Now we need a script that uses our class. termcolours.php, that I can execute from the command line to change any given Terminal window to a new background colour.

termcolour.php is stored in /usr/local/bin and has execute permissions set using chmod a+x termcolour.php from the command line:


#!/usr/bin/php
<?php
include dirname(__FILE__) . '/TerminalColour.php';

process($argc, $argv);
exit;

function process($argc, $argv)
{
if($argc == 1) {
echo <<<EOT
TerminalColour: Set the background colour of a Terminal.app window
USAGE:
1. termcolour.php {r} {g} {b}
({r}, {g}, {b} are between 0 and 255)
2. termcolour.php {hexvalue}
({hexvalue} assumed to be from 000 to fff or 00000 to ffffff)

EOT;
exit;
}

$tc = new TerminalColour();
if($argc == 4) {
// called with three arguments - treat as rgb values (0-255)
array_shift($argv); // remove name of script
$tc->setTerminalColour($argv);
}

if($argc == 2) {
// called with one argument - either a lookup or a hex value
$tc->setTerminalColour($argv[1]);
}
}

Again, not complicated. we check number of arguments to the script and if there are none, we display a help message. If there are exactly 1 or 3, then we call TerminalColour::setTerminalColour() appropriately.

Hooking into SSH

Lastly we hook into ssh and change the colour based on the server name.

To do this, I’ve used a simple shell script and modified termcolours.php to add some additional colour look up entries.

/usr/local/bin/sshcolours.sh:
/usr/local/bin/termcolour.php $@
/usr/bin/ssh $@
/usr/local/bin/termcolour.php white

termcolour.php

//...

$tc = new TerminalColour();

// add colours for servers
$colourLookup = $tc->getLookupColours();
$serverColours = array(
'server1' => $colourLookup['darkblue'],
'server2' => $colourLookup['red'],
'server3' => 'C4DFC3',
);
$tc->addToLookupColours($serverColours);

if($argc == 4) {
//...

(not a large change!)

finally, we add an alias to ~/.bash_profile:

alias s=sshcolours.sh

That’s it! I can now type:


and Terminal’s background colour turns blue and I’m ssh’d into server 1.

Sometimes I just type termcolour.php darkred to remind myself that this terminal window is doing something long-running and not to accidentally close it…

This is a zip file of the relevant files.

2 thoughts on “Changing OS X Terminal colours when ssh'ing into a server

  1. This seems a bit OTT.

    In my .profile (under Linux) I have a function getcolours with a case statement that sets up bg, fg and ms for each machine I want to be able to ssh into.

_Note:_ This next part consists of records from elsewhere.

-- pv_equiv track=rewrite | github.com/tblacerda/skynet | SkynetRev1_5.py | is_1800_15MHz
-- ===== SOURCE A (Python) =====
-- def is_1800_15MHz(cell_name):
--     """Check if the cell name ends with any of the specified strings."""
--     special_endings = ["18-1A",
--                        "18-1B",
--                        "18-1C",
--                        "18-2A",
--                        "18-2B",
--                        "18-2C",
--                        "18-3A",
--                        "18-3B",
--                        "18-3C",
--                        "18-4A",
--                        "18-4B",
--                        "18-4C",
--                        "18-1D",
--                        "18-2D",
--                        "18-3D",
--                        "18-4D"]
--     return any(cell_name.endswith(ending) for ending in special_endings)
-- ===== SOURCE B (Python) =====
-- def is_1800_15MHz(cell_name):
--     """Check if the cell name ends with '18-' + sector 1-4 + carrier A-D."""
--     if len(cell_name) < 5:
--         return False
--     return (cell_name[-5:-2] == "18-"
--             and cell_name[-2] in "1234"
--             and cell_name[-1] in "ABCD")
-- ===== Notes on version B (the rewrite author's own statement) =====
-- stated objective: simpler
-- what changed: Replaces the any()-loop over a hard-coded 16-element suffix list with a direct positional check of the last five characters ('18-' then a digit 1-4 then a letter A-D).
import Mathlib
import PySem

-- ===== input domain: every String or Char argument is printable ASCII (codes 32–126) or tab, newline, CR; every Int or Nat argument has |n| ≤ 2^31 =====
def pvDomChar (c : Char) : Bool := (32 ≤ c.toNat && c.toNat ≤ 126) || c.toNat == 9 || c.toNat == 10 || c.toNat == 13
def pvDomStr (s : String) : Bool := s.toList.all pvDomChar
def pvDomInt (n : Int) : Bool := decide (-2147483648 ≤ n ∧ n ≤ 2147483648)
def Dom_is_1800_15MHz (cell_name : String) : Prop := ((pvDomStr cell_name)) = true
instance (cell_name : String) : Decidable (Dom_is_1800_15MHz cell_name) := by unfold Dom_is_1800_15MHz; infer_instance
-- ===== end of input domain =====

-- B replaces A's any() loop over a hard-coded 16-suffix list with a positional check of the last five characters (objective: simpler).

-- ===== PORT A =====
def is_1800_15MHz (cell_name : String) : Bool :=
  let special_endings : List String :=
    ["18-1A", "18-1B", "18-1C", "18-2A", "18-2B", "18-2C",
     "18-3A", "18-3B", "18-3C", "18-4A", "18-4B", "18-4C",
     "18-1D", "18-2D", "18-3D", "18-4D"]
  special_endings.any (fun ending => PySem.Str.endswith cell_name ending)

-- ===== PORT B =====
-- Python's `cell_name[-2] in "1234"` tests a 1-char string for substring membership;
-- it is ported as char membership in the list of the pattern's chars, exact for 1-char needles.
def is_1800_15MHz_alt (cell_name : String) : Bool :=
  let l := cell_name.toList
  if l.length < 5 then false
  else
    (PySem.List.slice l (some (-5)) (some (-2)) == "18-".toList)
    && (match PySem.List.pyGet? l (-2) with
        | some c => "1234".toList.contains c
        | none => false)
    && (match PySem.List.pyGet? l (-1) with
        | some c => "ABCD".toList.contains c
        | none => false)

-- ===== PRECONDITION & SPEC =====
def Spec_is_1800_15MHz (cell_name : String) (out : Bool) : Prop := out = is_1800_15MHz_alt cell_name
instance (cell_name : String) (out : Bool) : Decidable (Spec_is_1800_15MHz cell_name out) := by unfold Spec_is_1800_15MHz; infer_instance

-- ===== CLAIM (what is proved, stated in full; the proofs are below) =====
def Claim_equal_is_1800_15MHz : Prop := ∀ (cell_name : String), Dom_is_1800_15MHz cell_name → Spec_is_1800_15MHz cell_name (is_1800_15MHz cell_name)

-- ===== LEMMAS AND PROOFS =====

theorem pv_slice_last5_to3 (p : List Char) (c1 c2 c3 c4 c5 : Char) :
    PySem.List.slice (p ++ [c1,c2,c3,c4,c5]) (some (-5)) (some (-2)) = [c1,c2,c3] := by
  have h : ((if ((p.length:Int) + 5 ≤ 1) then 0 else ((p.length:Int) + 5 + -2).toNat) - if ((p.length:Int) < 0) then 0 else p.length) = 3 := by
    split_ifs <;> omega
  simp [PySem.List.slice, PySem.List.clampIdx, h]

theorem pv_get_neg2 (p : List Char) (c1 c2 c3 c4 c5 : Char) :
    PySem.List.pyGet? (p ++ [c1,c2,c3,c4,c5]) (-2) = some c4 := by
  simp [PySem.List.pyGet?, PySem.List.pyIdx?]

theorem pv_get_neg1 (p : List Char) (c1 c2 c3 c4 c5 : Char) :
    PySem.List.pyGet? (p ++ [c1,c2,c3,c4,c5]) (-1) = some c5 := by
  simp [PySem.List.pyGet?, PySem.List.pyIdx?]

theorem pv_main (s : String) : is_1800_15MHz s = is_1800_15MHz_alt s := by
  simp only [is_1800_15MHz, is_1800_15MHz_alt, PySem.Str.endswith_eq]
  generalize s.toList = l
  rcases Nat.lt_or_ge l.length 5 with h | h
  · rw [if_pos h]
    refine List.any_eq_false.mpr ?_
    intro e he hend
    rw [PySem.Chars.endswith_iff] at hend
    have hle := hend.length_le
    have h5 : e.toList.length = 5 := by fin_cases he <;> decide
    omega
  · rw [if_neg (by omega)]
    obtain ⟨p, t, ht, rfl⟩ : ∃ p t, t.length = 5 ∧ l = p ++ t :=
      ⟨l.take (l.length - 5), l.drop (l.length - 5), by simp; omega, (l.take_append_drop _).symm⟩
    rcases t with _|⟨c1,_|⟨c2,_|⟨c3,_|⟨c4,_|⟨c5,_|⟨x,t⟩⟩⟩⟩⟩⟩ <;> simp at ht
    rw [Bool.eq_iff_iff]
    simp only [List.any_cons, List.any_nil, Bool.or_eq_true, Bool.and_eq_true, beq_iff_eq,
      pv_slice_last5_to3, pv_get_neg2, pv_get_neg1, Bool.false_eq_true, or_false,
      PySem.Chars.endswith_iff, List.suffix_iff_eq_drop]
    simp
    constructor
    · rintro (⟨rfl,rfl,rfl,rfl,rfl⟩|⟨rfl,rfl,rfl,rfl,rfl⟩|⟨rfl,rfl,rfl,rfl,rfl⟩|⟨rfl,rfl,rfl,rfl,rfl⟩|⟨rfl,rfl,rfl,rfl,rfl⟩|⟨rfl,rfl,rfl,rfl,rfl⟩|⟨rfl,rfl,rfl,rfl,rfl⟩|⟨rfl,rfl,rfl,rfl,rfl⟩|⟨rfl,rfl,rfl,rfl,rfl⟩|⟨rfl,rfl,rfl,rfl,rfl⟩|⟨rfl,rfl,rfl,rfl,rfl⟩|⟨rfl,rfl,rfl,rfl,rfl⟩|⟨rfl,rfl,rfl,rfl,rfl⟩|⟨rfl,rfl,rfl,rfl,rfl⟩|⟨rfl,rfl,rfl,rfl,rfl⟩|⟨rfl,rfl,rfl,rfl,rfl⟩) <;> simp
    · rintro ⟨⟨⟨rfl,rfl,rfl⟩, (rfl|rfl|rfl|rfl)⟩, (rfl|rfl|rfl|rfl)⟩ <;> simp

-- ===== VERDICT (by name: the statement is the Claim_ definition above) =====
theorem is_1800_15MHz_spec : Claim_equal_is_1800_15MHz := by
  intro s _
  exact pv_main s
-- A's six stages, composed, are the filterMap of pvF
lemma pv_chain (l : List String) :
    List.map (fun x => PySem.Str.replace x "(sub)" "")
      (List.filter (fun x => 1 < PySem.Str.len x)
        (List.filter (fun x => x ≠ "")
          (List.foldl pvAStep4 ([] : List String)
            (List.map (fun b => PySem.Str.stripChars b " ")
              (List.filterMap (fun c => some (pvG2 c))
                (List.filterMap (fun o => some (pvG1 o)) (List.filterMap pvS1 l)))))))
    = l.filterMap pvF := by
  rw [pv_foldl_opt pvS4 pv_hstep4, List.nil_append]
  induction l with
  | nil => simp
  | cons p t ih =>
    by_cases hp : p = "not out"
    · have h1 : pvS1 p = none := by unfold pvS1; rw [if_pos hp]
      have h2 : pvF p = none := by unfold pvF; rw [if_pos hp]
      rw [List.filterMap_cons_none h1, List.filterMap_cons_none h2]
      exact ih
    · have h1 : pvS1 p = some p := by unfold pvS1; rw [if_neg hp]
      rw [List.filterMap_cons_some h1,
          List.filterMap_cons_some (f := fun o => some (pvG1 o)) (b := pvG1 p) rfl,
          List.filterMap_cons_some (f := fun c => some (pvG2 c)) (b := pvG2 (pvG1 p)) rfl,
          List.map_cons,
          show PySem.Str.stripChars (pvG2 (pvG1 p)) " " = pvClean p from rfl]
      by_cases h4 : PySem.Str.isIn "run out" (pvClean p) = false ∧
          PySem.Str.isIn "lbw" (pvClean p) = false ∧ PySem.Str.isIn "and" (pvClean p) = false
      · have hS4 : pvS4 (pvClean p) = some (pvClean p) := by unfold pvS4; rw [if_pos h4]
        rw [List.filterMap_cons_some hS4]
        by_cases hlen : 1 < PySem.Str.len (pvClean p)
        · have hne : pvClean p ≠ "" := pv_len_ne_empty _ hlen
          have hk : pvKeep (pvClean p) = true := by
            unfold pvKeep; rw [h4.1, h4.2.1, h4.2.2, decide_eq_true hlen]; decide
          have hF : pvF p = some (PySem.Str.replace (pvClean p) "(sub)" "") := by
            unfold pvF; rw [if_neg hp, if_pos hk]
          rw [List.filterMap_cons_some hF]
          rw [List.filter_cons, decide_eq_true hne, if_pos rfl]
          rw [List.filter_cons, decide_eq_true hlen, if_pos rfl]
          rw [List.map_cons, ih]
        · have hk : pvKeep (pvClean p) = false := by
            unfold pvKeep
            rw [decide_eq_false hlen]
            simp
          have hF : pvF p = none := by
            unfold pvF; rw [if_neg hp, if_neg (by rw [hk]; exact Bool.false_ne_true)]
          rw [List.filterMap_cons_none hF]
          by_cases hne : pvClean p = ""
          · rw [List.filter_cons, decide_eq_false (fun hc => hc hne), if_neg Bool.false_ne_true, ih]
          · rw [List.filter_cons, decide_eq_true hne, if_pos rfl]
            rw [List.filter_cons, decide_eq_false hlen, if_neg Bool.false_ne_true, ih]
      · have hS4 : pvS4 (pvClean p) = none := by unfold pvS4; rw [if_neg h4]
        have hk : pvKeep (pvClean p) = false := by
          unfold pvKeep
          by_cases hA : PySem.Str.isIn "run out" (pvClean p) = true
          · rw [hA, show (!true) = false from rfl]
            simp only [Bool.false_and]
          · have hA' : PySem.Str.isIn "run out" (pvClean p) = false := by
              revert hA; cases PySem.Str.isIn "run out" (pvClean p) <;> simp
            by_cases hB : PySem.Str.isIn "lbw" (pvClean p) = true
            · rw [hB, show (!true) = false from rfl]
              simp only [Bool.false_and, Bool.and_false]
            · have hB' : PySem.Str.isIn "lbw" (pvClean p) = false := by
                revert hB; cases PySem.Str.isIn "lbw" (pvClean p) <;> simp
              by_cases hC : PySem.Str.isIn "and" (pvClean p) = true
              · rw [hC, show (!true) = false from rfl]
                simp only [Bool.false_and, Bool.and_false]
              · have hC' : PySem.Str.isIn "and" (pvClean p) = false := by
                  revert hC; cases PySem.Str.isIn "and" (pvClean p) <;> simp
                exact absurd ⟨hA', hB', hC'⟩ h4
        have hF : pvF p = none := by
          unfold pvF; rw [if_neg hp, if_neg (by rw [hk]; exact Bool.false_ne_true)]
        rw [List.filterMap_cons_none hS4, List.filterMap_cons_none hF, ih]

    Then, on my home terminal in .profile I have:

    for host in $hosts
    do
    getcolours
    eval "function $host {
    ssh -A -Y -T -f $host /usr/bin/xterm -sb -sl 1000 -rightbar -ms $ms -fg $fg -bg $bg -ls -u8
    }"
    done

    Now I can simply type xyz to get an xterm back from a host called xyz.may.be, with the right background and foreground colours.

    I can't see why this wouldn't work on a mac.